Amerikalılar heykelin New York'un hemen girişinde bulunan ufak adalardan birine yerleştirilmesine karar verdiler. Bartholdi, kaidenin yerini görmek için New York'a gitti ve Paris'e dönüşünde yeniden işe başladı. Bakır ve çelikten yaptığı heykelin mühendisliği ilgilendiren taraflarını Paris'e kendi adıyla anılan bir kule dikmiş olan Gustave Eiffel ile beraberce çalışarak tamamladı ve 1884 Haziran'ın ilk günlerinde eserini Fransız hükümetine teslim etti. Bartholdi heykelin yüzünü tamamen değiştirmiş ve metale annesi Charlotte'in siluetini işlemişti. Birbirine monte edilecek şekilde yapılmış 350 parçadan oluşan heykel ‘İsere' adındaki bir Fransız gemisine yüklendi ve 4 Kasım 1885 günü New York'a ulaştı.

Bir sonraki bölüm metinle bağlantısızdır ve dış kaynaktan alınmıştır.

-- join with "/" of an appended final piece
lemma pvJoinAppend (b : List Char) : ∀ (L : List (List Char)), L ≠ [] →
    PySem.Chars.join ['/'] (L ++ [b]) = PySem.Chars.join ['/'] L ++ '/' :: b := by
  intro L
  induction L with
  | nil => intro h; exact absurd rfl h
  | cons x rest ih =>
    intro _
    cases rest with
    | nil =>
      simp only [List.nil_append, List.cons_append]
      rw [PySem.Chars.join_cons_cons, PySem.Chars.join_singleton, PySem.Chars.join_singleton]
      simp
    | cons y t =>
      have h2 := ih (by simp)
      simp only [List.cons_append] at h2 ⊢
      rw [PySem.Chars.join_cons_cons, PySem.Chars.join_cons_cons, h2]
      simp

-- join undoes splitOn
lemma pvJoinSplit : ∀ (N : Nat) (cs : List Char), cs.length ≤ N →
    PySem.Chars.join ['/'] (PySem.Chars.splitOn cs ['/']) = cs := by
  intro N
  induction N with
  | zero =>
    intro cs h
    have : cs = [] := List.eq_nil_of_length_eq_zero (Nat.le_zero.mp h)
    subst this
    rw [pvSplitNoSlash [] (by simp), PySem.Chars.join_singleton]
  | succ n ih =>
    intro cs h
    by_cases hs : '/' ∈ cs
    · obtain ⟨a, b, rfl, hb⟩ := pvLastSplit '/' cs hs
      rw [pvSplitLast a b hb, pvJoinAppend _ _ (pvSplitNe a)]
      rw [ih a (by simp only [List.length_append, List.length_cons] at h; omega)]
    · rw [pvSplitNoSlash cs hs, PySem.Chars.join_singleton]

-- rfind of '/' in a slash-free string is -1
lemma pvRfindGoNone (s : List Char) (hs : '/' ∉ s) : ∀ k, PySem.Chars.rfind.go s ['/'] k = -1 := by
  intro k
  induction k with
  | zero =>
    simp only [PySem.Chars.rfind.go, pvNoPrefix s hs]
    simp
  | succ j ih =>
    have hd : '/' ∉ List.drop (j + 1) s := fun h => hs (List.mem_of_mem_drop h)
    simp only [PySem.Chars.rfind.go, pvNoPrefix _ hd]
    simpa using ih

-- rfind of '/' finds the last slash
lemma pvRfindGoLast (a b : List Char) (hb : '/' ∉ b) :
    ∀ k, a.length ≤ k → PySem.Chars.rfind.go (a ++ '/' :: b) ['/'] k = (a.length : Int) := by
  intro k
  induction k with
  | zero =>
    intro h
    have ha : a = [] := List.eq_nil_of_length_eq_zero (Nat.le_zero.mp h)
    subst ha
    have hp : (['/'] : List Char).isPrefixOf ('/' :: b) = true := by rw [pvSinglePrefix]; rfl
    simp [PySem.Chars.rfind.go, hp]
  | succ j ih =>
    intro h
    by_cases he : a.length = j + 1
    · have hd : List.drop (j + 1) (a ++ '/' :: b) = '/' :: b := by
        rw [← he]; exact List.drop_left
      have hp : (['/'] : List Char).isPrefixOf (List.drop (j + 1) (a ++ '/' :: b)) = true := by
        rw [hd, pvSinglePrefix]; rfl
      simp only [PySem.Chars.rfind.go, hp, if_true]
      exact_mod_cast congrArg (fun n : Nat => (n : Int)) he.symm
    · have hlt : a.length ≤ j := by omega
      have hd : '/' ∉ List.drop (j + 1) (a ++ '/' :: b) := by
        intro hm
        rw [List.drop_append] at hm
        rcases List.mem_append.mp hm with h1 | h2
        · rw [List.drop_eq_nil_of_le (by omega : a.length ≤ j + 1)] at h1
          cases h1
        · rw [show j + 1 - a.length = (j - a.length) + 1 from by omega,
            List.drop_succ_cons] at h2
          exact hb (List.mem_of_mem_drop h2)
      simp only [PySem.Chars.rfind.go, pvNoPrefix _ hd]
      simpa using ih hlt

lemma pvRfindNone (s : List Char) (hs : '/' ∉ s) : PySem.Chars.rfind s ['/'] = -1 :=
  pvRfindGoNone s hs _

lemma pvRfindLast (a b : List Char) (hb : '/' ∉ b) :
    PySem.Chars.rfind (a ++ '/' :: b) ['/'] = (a.length : Int) :=
  pvRfindGoLast a b hb _ (by simp only [List.length_append, List.length_cons]; omega)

New York'ta, bu arada heykelin kaidesinin yapımı için bir bağış kampanyası başlamış, ilk bağışı Macar göçmeni olan, New York'ta ‘World' adında bir gazete çıkartan Joseph Pulitzer yapmış ve kaide için 100 bin dolar vermişti. Macar göçmeni gazeteci, daha sonra gazetecilikte dünyanın en büyük ödülü sayılan ‘Pulitzer'in de isim babası olacaktı.

Kaidenin inşasından sonra sıra heykelin dikilmesine ve resmi açılışa geldi. Bartholdi, New York'a yanına bu defa Süveyş Kanalı'nın mühendisi ve heykelin fikir babası olan Ferdinand de Lesseps'i de alarak gitti ve 1886'nın 25 Ekim'inde yapılan törende eserinin açılışını bizzat yaptı.